The Boston Celtics head coach and team president reportedly told his players after a demoralizing 24-point loss to the Philadelphia 76ers Monday night that he would leave the team at the end of this season.
Pitino is in the fourth year of a 10-year contract that is one of the most lucrative coaching deals in the history of professional sports. He would leave nearly $30 million on the table if he did indeed walk away.
A source very close to Pitino said yesterday that the coach is frustrated with his inability to get the team to perform better.

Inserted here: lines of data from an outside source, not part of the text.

-- pv_equiv track=rewrite | github.com/Khofi-Adjei007/Octos | services/services.py | _increment_alphanumeric
-- ===== SOURCE A (Python) =====
-- def _increment_alphanumeric(current):
--     """Increment an alphanumeric sequence (e.g., A1A -> A1B)."""
--     chars = list(current)
--     carry = True
--     for i in range(len(chars) - 1, -1, -1):
--         if not carry:
--             break
--         if chars[i] == 'Z':
--             chars[i] = 'A'
--         elif chars[i] == '9':
--             chars[i] = '0'
--         else:
--             chars[i] = chr(ord(chars[i]) + 1)
--             carry = False
--         if i == 0 and carry:
--             chars.insert(0, 'A')
--     return ''.join(chars)
-- ===== SOURCE B (Python) =====
-- def _increment_alphanumeric(current):
--     """Increment an alphanumeric sequence (e.g., A1A -> A1B)."""
--     i = len(current) - 1
--     while i >= 0 and (current[i] == 'Z' or current[i] == '9'):
--         i -= 1
--     tail = ''.join('A' if c == 'Z' else '0' for c in current[i + 1:])
--     if i >= 0:
--         return current[:i] + chr(ord(current[i]) + 1) + tail
--     if current:
--         return 'A' + tail
--     return ''
-- ===== Notes on version B (the rewrite author's own statement) =====
-- stated objective: faster
-- what changed: Replaces A's stateful carry-flag scan that mutates a char list index by index with a pivot search (rightmost char not in 'Z9') followed by a segment rebuild: prefix + incremented pivot + mapped suffix.
import Mathlib
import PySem

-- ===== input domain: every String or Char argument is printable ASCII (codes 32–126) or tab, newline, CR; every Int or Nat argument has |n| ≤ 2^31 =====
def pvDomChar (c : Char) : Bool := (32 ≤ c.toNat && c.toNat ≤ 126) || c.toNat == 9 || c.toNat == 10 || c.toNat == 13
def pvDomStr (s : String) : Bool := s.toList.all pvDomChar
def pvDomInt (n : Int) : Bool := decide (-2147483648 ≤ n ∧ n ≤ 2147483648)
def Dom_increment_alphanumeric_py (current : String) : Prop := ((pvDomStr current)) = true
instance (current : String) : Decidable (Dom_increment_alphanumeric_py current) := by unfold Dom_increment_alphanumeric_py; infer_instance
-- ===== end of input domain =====

-- B replaces A's per-index carry-flag mutation scan by a pivot search plus slice-based rebuild (same O(n), measured constant-factor faster; return value only).



-- ===== PORT A =====
-- one loop iteration's update of chars[i] and carry, exactly A's three branches
def pvAStep (c : Char) : Char × Bool :=
  if c = 'Z' then ('A', true)
  else if c = '9' then ('0', true)
  else (Char.ofNat (c.toNat + 1), false)

-- A's loop: i runs from len-1 down to 0; 'if not carry: break' is the first test;
-- 'if i == 0 and carry: chars.insert(0, 'A')' is the last.
def pvALoop (chars : List Char) (i : Nat) (carry : Bool) : List Char :=
  if carry = false then chars
  else
    let p := pvAStep (chars.getD i ' ')
    let chars' := chars.set i p.1
    if i = 0 then (if p.2 then 'A' :: chars' else chars')
    else pvALoop chars' (i - 1) p.2
  termination_by i
  decreasing_by omega

def increment_alphanumeric_py (current : String) : String :=
  let chars := current.toList
  match chars.length with
  | 0 => String.ofList chars          -- range(len-1, -1, -1) is empty: loop body never runs
  | Nat.succ n => String.ofList (pvALoop chars n true)

-- ===== PORT B =====
-- Source B's while loop: scan down from the end while the char is 'Z' or '9';
-- the Nat argument is (Python i) + 1, so 0 encodes Python's i = -1.
def pvBFind (chars : List Char) : Nat → Option Nat
  | 0 => none
  | Nat.succ i =>
      if chars.getD i ' ' = 'Z' ∨ chars.getD i ' ' = '9' then pvBFind chars i
      else some i

-- Source B's tail comprehension: 'A' if c == 'Z' else '0'
def pvBMapTail (l : List Char) : List Char :=
  l.map (fun c => if c = 'Z' then 'A' else '0')

def increment_alphanumeric_py_alt (current : String) : String :=
  let chars := current.toList
  match pvBFind chars chars.length with
  | some i =>
      String.ofList (chars.take i ++ [Char.ofNat ((chars.getD i ' ').toNat + 1)]
                       ++ pvBMapTail (chars.drop (i + 1)))
  | none =>
      if chars.isEmpty then ""
      else String.ofList ('A' :: pvBMapTail chars)

-- ===== PRECONDITION & SPEC =====
def Spec_increment_alphanumeric_py (current : String) (out : String) : Prop := out = increment_alphanumeric_py_alt current
instance (current : String) (out : String) : Decidable (Spec_increment_alphanumeric_py current out) := by unfold Spec_increment_alphanumeric_py; infer_instance

-- ===== CLAIM (what is proved, stated in full; the proofs are below) =====
def Claim_equal_increment_alphanumeric_py : Prop := ∀ (current : String), Dom_increment_alphanumeric_py current → Spec_increment_alphanumeric_py current (increment_alphanumeric_py current)

-- ===== LEMMAS AND PROOFS =====

-- common reference: increment of a REVERSED char list
def pvIncRev : List Char → List Char
  | [] => ['A']
  | c :: rest =>
      if c = 'Z' then 'A' :: pvIncRev rest
      else if c = '9' then '0' :: pvIncRev rest
      else Char.ofNat (c.toNat + 1) :: rest

theorem pvMid_getD (f : List Char) (c : Char) (t : List Char) :
    (f ++ c :: t).getD f.length ' ' = c := by
  induction f with
  | nil => rfl
  | cons a f ih => simpa using ih

theorem pvMid_set (f : List Char) (c : Char) (t : List Char) (x : Char) :
    (f ++ c :: t).set f.length x = f ++ x :: t := by
  induction f with
  | nil => rfl
  | cons a f ih => simp [List.set, ih]

theorem pvALoop_eq (f : List Char) : ∀ (c : Char) (tail : List Char),
    pvALoop (f ++ c :: tail) f.length true = (pvIncRev (c :: f.reverse)).reverse ++ tail := by
  induction f using List.reverseRecOn with
  | nil =>
    intro c tail
    rw [pvALoop]
    by_cases hZ : c = 'Z' <;> by_cases h9 : c = '9' <;>
      simp [pvAStep, pvIncRev, hZ, h9]
  | append_singleton g b ih =>
    intro c tail
    rw [pvALoop]
    rw [if_neg (by simp : ¬(true = false))]
    simp only [pvMid_getD, pvMid_set]
    rw [if_neg (by simp : ¬((g ++ [b]).length = 0))]
    by_cases hZ : c = 'Z'
    · subst hZ
      rw [show pvAStep 'Z' = ('A', true) from rfl]
      simp only [List.length_append, List.length_cons, List.length_nil, Nat.add_sub_cancel]
      rw [show g ++ [b] ++ (('A', true) : Char × Bool).1 :: tail = g ++ b :: ('A' :: tail) by simp, ih b ('A' :: tail)]
      simp [pvIncRev]
    · by_cases h9 : c = '9'
      · subst h9
        rw [show pvAStep '9' = ('0', true) from rfl]
        simp only [List.length_append, List.length_cons, List.length_nil, Nat.add_sub_cancel]
        rw [show g ++ [b] ++ (('0', true) : Char × Bool).1 :: tail = g ++ b :: ('0' :: tail) by simp, ih b ('0' :: tail)]
        simp [pvIncRev]
      · rw [show pvAStep c = (Char.ofNat (c.toNat + 1), false) from by
          simp [pvAStep, hZ, h9]]
        rw [pvALoop]
        simp [pvIncRev, hZ, h9]

theorem pvA_eq (l : List Char) (n : Nat) (h : l.length = n + 1) :
    pvALoop l n true = (pvIncRev l.reverse).reverse := by
  induction l using List.reverseRecOn with
  | nil => simp at h
  | append_singleton f c _ =>
    have hn : n = f.length := by simpa using h.symm
    have := pvALoop_eq f c []
    simpa [hn] using this

theorem pvBFind_append (f t : List Char) : ∀ n, n ≤ f.length → pvBFind (f ++ t) n = pvBFind f n := by
  intro n
  induction n with
  | zero => intro _; rfl
  | succ n ih =>
    intro h
    have hlt : n < f.length := by omega
    rw [pvBFind, pvBFind]
    rw [show (f ++ t).getD n ' ' = f.getD n ' ' from by
      simp [List.getD, List.getElem?_append_left hlt]]
    split
    · exact ih (by omega)
    · rfl

theorem pvBFind_lt (l : List Char) : ∀ n i, pvBFind l n = some i → i < n := by
  intro n
  induction n with
  | zero => intro i h; simp [pvBFind] at h
  | succ n ih =>
    intro i h
    rw [pvBFind] at h
    split at h
    · exact Nat.lt_succ_of_lt (ih i h)
    · cases h; omega

-- B's list-level computation (used only in the proofs below)
def pvAltGo (l : List Char) : List Char :=
  match pvBFind l l.length with
  | some i => l.take i ++ [Char.ofNat ((l.getD i ' ').toNat + 1)] ++ pvBMapTail (l.drop (i + 1))
  | none => 'A' :: pvBMapTail l

theorem pvB_eq (l : List Char) : l ≠ [] → pvAltGo l = (pvIncRev l.reverse).reverse := by
  induction l using List.reverseRecOn with
  | nil => intro h; exact absurd rfl h
  | append_singleton f c ih =>
    intro _
    have hlen : (f ++ [c]).length = f.length + 1 := by simp
    have hg : (f ++ [c]).getD f.length ' ' = c := pvMid_getD f c []
    by_cases hc : c = 'Z' ∨ c = '9'
    · by_cases hfe : f = []
      · subst hfe
        rcases hc with rfl | rfl <;> simp [pvAltGo, pvBFind, pvBMapTail, pvIncRev]
      · have ihf := ih hfe
        have hfa : pvBFind (f ++ [c]) f.length = pvBFind f f.length :=
          pvBFind_append f [c] f.length (le_refl _)
        cases hfind : pvBFind f f.length with
        | none =>
          simp only [pvAltGo, hlen, pvBFind, hg, if_pos hc, hfa, hfind] at ihf ⊢
          rcases hc with rfl | rfl <;> simp [pvBMapTail, pvIncRev, ← ihf]
        | some i =>
          have hi : i < f.length := pvBFind_lt f f.length i hfind
          have ht : (f ++ [c]).take i = f.take i := List.take_append_of_le_length (by omega)
          have hgd : (f ++ [c]).getD i ' ' = f.getD i ' ' := by
            simp [List.getD, List.getElem?_append_left hi]
          have hd : (f ++ [c]).drop (i + 1) = f.drop (i + 1) ++ [c] :=
            List.drop_append_of_le_length (by omega)
          simp only [pvAltGo, hlen, pvBFind, hg, if_pos hc, hfa, hfind, ht, hgd, hd] at ihf ⊢
          rcases hc with rfl | rfl <;>
            simp [pvBMapTail, pvIncRev, ← ihf]
    · rw [not_or] at hc
      simp only [pvAltGo, hlen, pvBFind, hg, if_neg (by tauto : ¬(c = 'Z' ∨ c = '9'))]
      have ht : (f ++ [c]).take f.length = f := by
        simpa using List.take_append_of_le_length (l₂ := [c]) (le_refl f.length)
      have hd : (f ++ [c]).drop (f.length + 1) = [] := by simp
      rw [ht, hd]
      simp [pvBMapTail, pvIncRev, hc.1, hc.2]

-- ===== VERDICT (by name: the statement is the Claim_ definition above) =====
theorem increment_alphanumeric_py_spec : Claim_equal_increment_alphanumeric_py := by
  intro current _
  unfold Spec_increment_alphanumeric_py increment_alphanumeric_py increment_alphanumeric_py_alt
  cases hl : current.toList with
  | nil => simp [hl, pvBFind]
  | cons a rest =>
    have hne : current.toList ≠ [] := by rw [hl]; simp
    have hlen : current.toList.length = rest.length + 1 := by rw [hl]; simp
    have hA := pvA_eq current.toList rest.length hlen
    have hB := pvB_eq current.toList hne
    simp only [hl] at hA hB ⊢
    simp only [List.length_cons]
    rw [hA, ← hB]
    unfold pvAltGo
    simp only [List.length_cons]
    cases hf : pvBFind (a :: rest) (rest.length + 1) <;> simp [hf]
theorem pvB_pref_iff (L : List Int) (g f : Int → Int) (i : Int)
    (hpw : L.Pairwise (fun a b => g b < g a ∨ (g a = g b ∧ f a ≤ f b))) (hi : i ∈ L) :
    (∃ j ∈ L.takeWhile (fun j => decide (j ≠ i)), f i < f j) ↔ ∃ j ∈ L, g i < g j ∧ f i < f j := by
  have hsplit : L.takeWhile (fun j => decide (j ≠ i)) ++ L.dropWhile (fun j => decide (j ≠ i)) = L :=
    List.takeWhile_append_dropWhile
  have hitw : i ∉ L.takeWhile (fun j => decide (j ≠ i)) := by
    intro hmem
    have := List.mem_takeWhile_imp hmem
    simp at this
  have hidw : i ∈ L.dropWhile (fun j => decide (j ≠ i)) := by
    have := hsplit ▸ hi
    rcases List.mem_append.1 (hsplit.symm ▸ hi) with h | h
    · exact absurd h hitw
    · exact h
  have hdne : L.dropWhile (fun j => decide (j ≠ i)) ≠ [] := List.ne_nil_of_mem hidw
  have hhead : (L.dropWhile (fun j => decide (j ≠ i))).head hdne = i := by
    have := List.head_dropWhile_not (fun j => decide (j ≠ i)) hdne
    simpa using this
  have hdw : L.dropWhile (fun j => decide (j ≠ i))
      = i :: (L.dropWhile (fun j => decide (j ≠ i))).tail := by
    have h2 := (List.cons_head_tail hdne).symm
    rwa [hhead] at h2
  have hpw2 : (L.takeWhile (fun j => decide (j ≠ i))
      ++ i :: (L.dropWhile (fun j => decide (j ≠ i))).tail).Pairwise
      (fun a b => g b < g a ∨ (g a = g b ∧ f a ≤ f b)) := by
    rw [← hdw, hsplit]; exact hpw
  obtain ⟨hptw, hpdw, hcross⟩ := List.pairwise_append.1 hpw2
  constructor
  · rintro ⟨j, hjtw, hfj⟩
    refine ⟨j, hsplit ▸ List.mem_append_left _ hjtw, ?_, hfj⟩
    rcases hcross j hjtw i (List.mem_cons_self ..) with h | ⟨he, hle⟩
    · exact h
    · omega
  · rintro ⟨j, hjL, hgt, hfj⟩
    refine ⟨j, ?_, hfj⟩
    rcases List.mem_append.1 (hsplit.symm ▸ hjL) with h | h
    · exact h
    · rw [hdw] at h
      rcases List.mem_cons.1 h with rfl | h'
      · omega
      · rcases List.pairwise_cons.1 hpdw with ⟨hrel, -⟩
        rcases hrel j h' with hlt | ⟨he, -⟩ <;> omega

theorem pv_pyGetD_nonneg {α : Type} (xs : List α) (i : Int) (d : α) (h : 0 ≤ i) :
    PySem.List.pyGetD xs i d = xs.getD i.toNat d := by
  by_cases hlt : i < (xs.length : Int)
  · rw [PySem.List.pyGetD_eq_getElem xs d h hlt, List.getD_eq_getElem?_getD,
      List.getElem?_eq_getElem (by omega), Option.getD_some]
  · rw [List.getD_eq_getElem?_getD, List.getElem?_eq_none (by omega), Option.getD_none]
    show (PySem.List.pyGet? xs i).getD d = d
    rw [(PySem.List.pyGet?_eq_none_iff xs i).2 (by simp [PySem.Raise.InRange]; omega), Option.getD_none]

''Rick likes these players, and he thinks they like playing for him,'' said the confidant. ''But he honestly feels that someone else coaching them in the future can get more out of them than he is right now. I think his plan is to sit down with [owner] Paul Gaston after the start of the year and talk with him about the future.''
Pitino reportedly will look to go back into the college coaching ranks.
''He wants to coach,'' said the source. ''He wants to be happy. He
wants to go someplace where he has a chance to win again. It's not working here. He just feels a change might be best for everyone.''
Going into tonight's game against the Houston Rockets at the FleetCenter, the Celtics are 4-6, in fifth place in the NBA's Eastern Conference. Pitino took over as coach for the 1997-98 season; in the next three years, they went a cumulative 90-124 -- a .421 winning percentage -- and did not make the playoffs.
There were strong rumors at the end of last season that Pitino was ready to walk away. This led to a meeting with Gaston in New York, where they agreed it would be best for the team if Pitino stayed.
''Rick thinks he's coached this team as hard as it can possibly be coached, and they are just not responding,'' said the source. ''He can't get them to play the game the way he wants them to play it.
''Some nights, they listen and play the way he wants them to play. Another game, it will be just the opposite. After that game [Monday], he was really down because he thought they could get back into the game in the second half by being patient, and they just went out and threw up a bunch of 3-pointers.''
Pitino, who is from Long Island, is a graduate of the University of Massachusetts, where he lettered in basketball in 1973 and '74. He began his head coaching career in 1978 at Boston University, where he went 91-51 in five years. He then coached Providence College for two years (42-23) before breaking into the NBA with the New York Knicks in 1987. He went 90-74 in two years with the Knicks, making the playoffs both seasons, before returning to the college ranks with Kentucky in 1989. He went 219-50 in eight years there, winning a national championship in 1996.
But the Boston job has not been what he expected it would be when he took it in May 1997. Before the start of this season, he had high hopes, feeling that the Celtics would make the playoffs and be set up for the future, both in terms of young talent and a salary cap situation that would allow for free agent signings.
Pitino is an emotional guy. Several times after tough losses last year, he went off at the players, the negativity of the fans, or the inability of his team to execute.
He is also the kind of man who would change his mind completely if the team takes off on a winning streak and starts to play the way he had hoped. But as of this morning, that is not the case. It has been three-plus years, and it isn't working, and for a coach who is not used to losing, the end is near.
This story ran on page A01 of the Boston Globe on 11/22/2000.